Job- und Konjunkturboom Deutschland läuft heiß

Die deutsche Konjunktur nimmt Tempo auf, Jobs gibt's in Hülle und Fülle. Alles gut, also? Nein, denn auch die Risiken für die Wirtschaft steigen.

Bauarbeiter in Frankfurt: Zeichen einer Überhitzung?
DPA

Bauarbeiter in Frankfurt: Zeichen einer Überhitzung?

Eine Kolumne von


Alles gut! Die Wirtschaft wächst, die Arbeitslosigkeit geht weiter zurück, die Löhne steigen, die Staatsschulden sinken. 2016 wird, zumindest für die deutsche Wirtschaft, ein gutes Jahr. Eine Prognose nach der anderen dürfte Deutschland in dieser Woche ein höchst befriedigendes Zeugnis ausstellen (am Montag ist die Commerzbank an der Reihe, am Mittwoch das Ifo-Institut, am Dienstag gibt's neue Daten zur Entwicklung der Eurozone). Sogar den Zuzug von weiteren anderthalb bis zwei Millionen Menschen wird die Volkswirtschaft ohne Blessuren wegstecken, schätzt die Bundesbank.

Alles gut? Zu übertriebener Selbstzufriedenheit besteht kein Anlass. Die traditionellen Treiber der deutschen Wirtschaft verlieren ihre Kraft: Die ausfuhrstarke Industrie trägt derzeit kaum noch zur Dynamik bei.
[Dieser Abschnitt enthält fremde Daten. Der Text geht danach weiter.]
-- pv_equiv track=rewrite | github.com/Jo-dv/Algorithm_Study | Python/프로그래머스/Lv 1/과일 장수.py | solution
-- ===== SOURCE A (Python) =====
-- from collections import deque
--
-- def solution(k, m, score):
--     boxes, box, maximum = [], [], len(score) // m  # 최대로 생성할 수 있는 상자의 수
--     score = deque(sorted(score, reverse=True))  # 최상품부터 박스 생성
--
--     while len(boxes) != maximum:  # 상자를 최대로 만들어 낼 때까지
--         box.append(score.popleft())  # 사과 상자에서 사과를 뽑아 박스에 저장
--         if len(box) == m:  # 한 박스의 적재용량에 도달하였을 경우
--             boxes.append(box)  # 해당 박스 저장
--             box = []
--
--     answer = sum([min(i)*m for i in boxes])  # 각 박스 기준 최하품의 점수와 적재용량을 곱하여 합함
--     return answer
-- ===== SOURCE B (Python) =====
-- def solution(k, m, score):
--     s = sorted(score, reverse=True)
--     return m * sum(s[i * m - 1] for i in range(1, len(s) // m + 1))
-- ===== Notes on version B (the rewrite author's own statement) =====
-- stated objective: simpler
-- what changed: Instead of popping a deque one element at a time into explicit boxes and taking min() of each box, B sorts descending once and directly indexes every m-th element (the minimum of each box is its last element), summing them in one comprehension.
import Mathlib
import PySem

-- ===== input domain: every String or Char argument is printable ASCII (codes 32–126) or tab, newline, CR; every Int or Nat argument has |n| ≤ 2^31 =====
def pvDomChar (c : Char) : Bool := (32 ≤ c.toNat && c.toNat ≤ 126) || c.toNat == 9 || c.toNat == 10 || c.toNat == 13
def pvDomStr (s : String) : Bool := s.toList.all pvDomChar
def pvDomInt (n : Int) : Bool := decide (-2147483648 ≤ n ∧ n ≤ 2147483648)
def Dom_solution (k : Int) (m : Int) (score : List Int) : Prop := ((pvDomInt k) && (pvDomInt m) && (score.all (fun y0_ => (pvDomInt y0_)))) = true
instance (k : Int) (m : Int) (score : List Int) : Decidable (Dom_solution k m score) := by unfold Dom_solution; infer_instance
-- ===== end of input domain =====

-- B replaces A's deque/box-building loop by directly indexing every m-th element of
-- the descending-sorted list (objective: simpler).

-- ===== PORT A =====
-- the while loop: pops the front of the deque into `box`; a full box is appended to `boxes`.
-- On the `[]` branch Python raises IndexError (excluded by Pre_solution); the port returns the boxes so far.
def solutionLoop (m maximum : Int) : List Int → List Int → List (List Int) → List (List Int)
  | dq, box, boxes =>
    if (boxes.length : Int) = maximum then boxes
    else
      match dq with
      | [] => boxes
      | x :: rest =>
        let box' := box ++ [x]
        if (box'.length : Int) = m then solutionLoop m maximum rest [] (boxes ++ [box'])
        else solutionLoop m maximum rest box' boxes

def solution (k : Int) (m : Int) (score : List Int) : Int :=
  let maximum := PySem.Int.floordiv (score.length : Int) m
  let dq := PySem.List.sorted score (fun x => x) true
  let boxes := solutionLoop m maximum dq [] []
  -- min(i) raises on an empty box, which never occurs under Pre_solution; .getD 0 is that dead branch
  (boxes.map (fun i => (PySem.List.min? i (fun x => x)).getD 0 * m)).sum

-- ===== PORT B =====
def solution_alt (k : Int) (m : Int) (score : List Int) : Int :=
  let s := PySem.List.sorted score (fun x => x) true
  m * ((PySem.List.pyRange 1 (PySem.Int.floordiv (s.length : Int) m + 1) 1).map
        (fun i => (PySem.List.pyGet? s (i * m - 1)).getD 0)).sum

-- ===== PRECONDITION & SPEC =====
-- Pre_ excludes m = 0 (A raises ZeroDivisionError) and m < 0 with a nonempty list
-- (A's while loop pops the deque dry and raises IndexError); m < 0 with an empty
-- list is kept: there A returns 0 normally.
def Pre_solution (k : Int) (m : Int) (score : List Int) : Prop :=
  1 ≤ m ∨ (score = [] ∧ m < 0)
instance (k : Int) (m : Int) (score : List Int) : Decidable (Pre_solution k m score) := by
  unfold Pre_solution; infer_instance

def pvWitness_solution : Int × Int × List Int := (4, 3, [1, 2, 3, 1, 2, 3, 1])

def Spec_solution (k : Int) (m : Int) (score : List Int) (out : Int) : Prop := out = solution_alt k m score
instance (k : Int) (m : Int) (score : List Int) (out : Int) : Decidable (Spec_solution k m score out) := by unfold Spec_solution; infer_instance

-- ===== CLAIM (what is proved, stated in full; the proofs are below) =====
def Claim_equal_solution : Prop := ∀ (k : Int) (m : Int) (score : List Int), Dom_solution k m score → Pre_solution k m score → Spec_solution k m score (solution k m score)

-- ===== LEMMAS AND PROOFS =====

-- the first q blocks of m elements of a list
def chunksRec : Nat → Nat → List Int → List (List Int)
  | 0, _, _ => []
  | q+1, mn, d => d.take mn :: chunksRec q mn (d.drop mn)

-- running the loop until the current box fills up
theorem fillBox (j : Nat) : ∀ (m maximum : Int) (dq box : List Int) (boxes : List (List Int)),
    1 ≤ j → ((box.length : Int) + j = m) → j ≤ dq.length → ((boxes.length : Int) ≠ maximum) →
    solutionLoop m maximum dq box boxes
      = solutionLoop m maximum (dq.drop j) [] (boxes ++ [box ++ dq.take j]) := by
  induction j with
  | zero => intro _ _ _ _ _ h; omega
  | succ j ih =>
    intro m maximum dq box boxes _ hm hlen hne
    match dq with
    | [] => simp at hlen
    | x :: rest =>
      rw [solutionLoop]
      simp only [if_neg hne]
      by_cases hj : j = 0
      · subst hj
        have : ((box ++ [x]).length : Int) = m := by
          simp only [List.length_append, List.length_cons, List.length_nil]
          push_cast at hm ⊢; omega
        simp only [if_pos this]
        simp
      · have hne' : ((box ++ [x]).length : Int) ≠ m := by
          simp only [List.length_append, List.length_cons, List.length_nil]
          push_cast at hm ⊢; omega
        simp only [if_neg hne']
        rw [ih m maximum rest (box ++ [x]) boxes (by omega)
              (by simp only [List.length_append, List.length_cons, List.length_nil]
                  push_cast at hm ⊢; omega)
              (by simp at hlen; omega) hne]
        simp

theorem loopA_chunks (q : Nat) : ∀ (m maximum : Int) (dq : List Int) (boxes : List (List Int)),
    1 ≤ m → maximum = (boxes.length : Int) + q → m.toNat * q ≤ dq.length →
    solutionLoop m maximum dq [] boxes = boxes ++ chunksRec q m.toNat dq := by
  induction q with
  | zero =>
    intro m maximum dq boxes _ hmax _
    rw [solutionLoop.eq_def]
    simp only [if_pos (by omega : (boxes.length : Int) = maximum)]
    simp [chunksRec]
  | succ q ih =>
    intro m maximum dq boxes hm hmax hlen
    have hmn : 1 ≤ m.toNat := by omega
    have hlen' : m.toNat * (q + 1) = m.toNat * q + m.toNat := by ring
    rw [fillBox m.toNat m maximum dq [] boxes hmn (by simp; omega) (by omega) (by omega)]
    rw [ih m maximum (dq.drop m.toNat) (boxes ++ [[] ++ dq.take m.toNat])
          hm (by simp; push_cast; omega) (by simp; omega)]
    simp [chunksRec]

-- in a nonincreasing list, min of the first mn elements is the element at index mn-1
theorem min_take (d : List Int) (mn : Nat) (hmn : 0 < mn) (hlen : mn ≤ d.length)
    (hsorted : d.Pairwise (fun a b => b ≤ a)) :
    (PySem.List.min? (d.take mn) (fun x => x)).getD 0 = d.getD (mn - 1) 0 := by
  set t := d.take mn with ht
  have htlen : t.length = mn := by simp [ht]; omega
  have htne : t ≠ [] := by intro h; rw [h] at htlen; simp at htlen; omega
  obtain ⟨v, hv⟩ : ∃ v, PySem.List.min? t (fun x => x) = some v := by
    cases h : PySem.List.min? t (fun x => x) with
    | none => exact absurd ((PySem.List.min?_eq_none_iff _ _).mp h) htne
    | some v => exact ⟨v, rfl⟩
  have hvmem : v ∈ t := PySem.List.min?_mem hv
  have hvmin : ∀ y ∈ t, v ≤ y := PySem.List.min?_isMin hv
  have htp : t.Pairwise (fun a b => b ≤ a) := hsorted.sublist (List.take_sublist mn d)
  have hlast : mn - 1 < t.length := by omega
  have hle : t[mn - 1]'hlast ≤ v := by
    obtain ⟨i, hi, hiv⟩ := List.mem_iff_getElem.mp hvmem
    rcases Nat.lt_or_ge i (mn - 1) with h | h
    · have := (List.pairwise_iff_getElem.mp htp) i (mn - 1) hi hlast h
      omega
    · have hieq : i = mn - 1 := by omega
      subst hieq; omega
  have hge : v ≤ t[mn - 1]'hlast := hvmin _ (List.getElem_mem hlast)
  have hveq : v = t[mn - 1]'hlast := le_antisymm hge hle
  have htd : t[mn - 1]'hlast = d[mn - 1]'(by omega) := by
    simp [ht, List.getElem_take]
  rw [hv, Option.getD_some, hveq, htd, List.getD_eq_getElem d 0 (by omega)]

-- the list of box minima is the list of every mn-th element
theorem chunks_min_eq (q : Nat) : ∀ (d : List Int) (mn : Nat), 0 < mn → q * mn ≤ d.length →
    d.Pairwise (fun a b => b ≤ a) →
    (chunksRec q mn d).map (fun c => (PySem.List.min? c (fun x => x)).getD 0)
      = (List.range q).map (fun k => d.getD ((k + 1) * mn - 1) 0) := by
  induction q with
  | zero => intro d mn _ _ _; simp [chunksRec]
  | succ q ih =>
    intro d mn hmn hlen hs
    have hq : (q + 1) * mn = q * mn + mn := by ring
    rw [List.range_succ_eq_map]
    simp only [chunksRec, List.map_cons, List.map_map]
    congr 1
    · rw [min_take d mn hmn (by omega) hs]; simp
    · rw [ih (d.drop mn) mn hmn (by simp; omega) (hs.sublist (List.drop_sublist mn d))]
      apply List.map_congr_left
      intro k hk
      simp only [Function.comp_apply]
      have h1 : 1 ≤ (k + 1) * mn := Nat.one_le_iff_ne_zero.mpr (by positivity)
      have h2 : mn + ((k + 1) * mn - 1) = (k + 1 + 1) * mn - 1 := by
        have h3 : (k + 1 + 1) * mn = mn + (k + 1) * mn := by ring
        omega
      rw [List.getD_eq_getElem?_getD, List.getD_eq_getElem?_getD, List.getElem?_drop, h2]

-- (Σ x*m) = (Σ x) * m over a map
theorem sum_map_mul_right {α : Type} (l : List α) (f : α → Int) (m : Int) :
    (l.map (fun c => f c * m)).sum = (l.map f).sum * m := by
  induction l with
  | nil => simp
  | cons x t ih => simp [ih]; ring

-- ===== VERDICT (by name: the statement is the Claim_ definition above) =====
theorem solution_spec : Claim_equal_solution := by
  intro k m score _ hpre
  unfold Spec_solution
  simp only [solution, solution_alt]
  rcases hpre with hm | ⟨hnil, hneg⟩
  · -- main case 1 ≤ m
    set d := PySem.List.sorted score (fun x => x) true with hd
    have hdlen : d.length = score.length := PySem.List.length_sorted ..
    set mn := m.toNat with hmn
    have hmcast : (mn : Int) = m := by omega
    set q := d.length / mn with hq
    have hfd' : PySem.Int.floordiv (d.length : Int) m = (q : Int) := by
      rw [PySem.Int.floordiv_eq_ediv_of_pos (by omega), ← hmcast, hq, Int.natCast_div]
    have hfd : PySem.Int.floordiv (score.length : Int) m = (q : Int) := by
      rw [← hdlen]; exact hfd'
    have hqmn : q * mn ≤ d.length := Nat.div_mul_le_self _ _
    have hsorted : d.Pairwise (fun a b => b ≤ a) := PySem.List.sorted_pairwise_rev ..
    clear_value d mn q
    -- A side
    rw [hfd, loopA_chunks q m (q : Int) d [] hm (by simp) (by rw [Nat.mul_comm, ← hmn]; exact hqmn)]
    rw [← hmn, List.nil_append, sum_map_mul_right,
        chunks_min_eq q d mn (by omega) hqmn hsorted]
    -- B side
    rw [hfd', PySem.List.pyRange_one]
    have hqtn : ((q : Int) + 1 - 1).toNat = q := by simp
    rw [hqtn, List.map_map]
    rw [mul_comm]
    congr 2
    apply List.map_congr_left
    intro j hj
    have hjq : j < q := List.mem_range.mp hj
    have hidx : (j + 1) * mn - 1 < d.length := by
      have h4 : (j + 1) * mn ≤ q * mn := Nat.mul_le_mul_right mn (by omega)
      have h6 : 1 ≤ (j + 1) * mn := le_trans (by omega) (Nat.le_mul_of_pos_left mn (by omega))
      exact lt_of_lt_of_le (Nat.sub_lt (by omega) Nat.one_pos) (le_trans h4 hqmn)
    have hixeq : (1 + (j : Int)) * m - 1 = (((j + 1) * mn - 1 : Nat) : Int) := by
      have hmn1 : 1 ≤ mn := by omega
      have hpos : 1 ≤ j * mn + mn := le_trans hmn1 (Nat.le_add_left mn _)
      have hx : (j + 1) * mn - 1 = j * mn + mn - 1 := by
        have : (j + 1) * mn = j * mn + mn := by ring
        omega
      rw [← hmcast, hx, Nat.cast_sub hpos]
      push_cast; ring
    simp only [Function.comp_apply, hixeq, PySem.List.pyGet?_natCast]
    rw [List.getElem?_eq_getElem hidx, Option.getD_some,
        List.getD_eq_getElem d 0 hidx]
  · -- score = [], m < 0 : both sides are 0
    subst hnil
    have hd : PySem.List.sorted ([] : List Int) (fun x => x) true = [] := by
      have := PySem.List.length_sorted ([] : List Int) (fun x => x) true
      exact List.eq_nil_of_length_eq_zero (by simpa using this)
    simp only [hd]
    rw [solutionLoop.eq_def]
    simp [PySem.Int.floordiv]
Wichtige Auslandsmärkte, von der Eurozone bis China, stecken in ausgeprägten Schwächephasen. Zuletzt ist der Welthandel sogar geschrumpft. Keine gute Ausgangslage für die Industrie. Die trüben Aussichten auf den Weltmärkten drücken auf die Stimmung: Umfragen des Ifo-Instituts zeigen, dass die Industrieunternehmen nicht gerade in Partylaune sind.

Das deutsche Geschäftsmodell funktioniert nicht mehr wie früher. Wenn die Globalisierung auf dem Rückschritt ist, wenn Schwellenländer nicht mehr so schnell wachsen, wenn sich die Terrorangst in Managerköpfen festsetzt, dann ist die offene bundesrepublikanische Volkswirtschaft davon stärker betroffen als andere führende Wirtschaftsnationen.

Die größten Risiken für die Konjunktur liegen in der globalen Großwetterlage. Gängige Prognosen gehen davon aus, dass sich der Welthandel erholt, dass die Schwellenländer sich rasch wieder stabilisieren und dass die Eurozone sich irgendwie weiter durchwurschelt. Aber all das ist keineswegs sicher (achten Sie auf die neuen Exportzahlen am Mittwoch).

Verdeckte Gefahren

Verdeckt werden die Gefahren durch die freigiebige Wirtschaftspolitik. Das billige Geld der Europäischen Zentralbank kommt gerade Deutschland zugute: Die niedrigsten Zinsen seit Generationen und der schwache Euro sorgen für günstige Bedingungen. Auch die Regierung gibt wieder mehr Geld aus: Ausgabenprogramme zur Bewältigung der Flüchtlingskrise stützen die Konjunktur; um 0,5 Prozent soll allein aus diesem Grund das Bruttoinlandsprodukt (BIP) im kommenden Jahr steigen.

Insgesamt soll das BIP, falls nichts schiefgeht, 2016 und 2017 sogar jeweils um knapp zwei Prozent zulegen. Das klingt gut. Aber hinter dieser Zahl verbirgt sich eine gravierende Verschiebung im deutschen Wirtschaftsgefüge: Statt hochproduktiver Industriebranchen treiben nun binnenwirtschaftliche Branchen das Wachstum.

Wegen der Schwäche auf dem Weltmarkt haben die verarbeitenden Unternehmen im vergangenen halben Jahr ihre Investitionen zurückgefahren. So dürfte es weitergehen, falls eine globale Erholung ausbleibt. Währenddessen erlebt Deutschland eine binnenwirtschaftliche Blüte. Wegen der guten Beschäftigungslage steigen die Löhne. Niedrige Zinsen befördern den Wohnungsbau. Für den Moment ist das kein Problem, wohl aber, falls sich dieser Trend verfestigt.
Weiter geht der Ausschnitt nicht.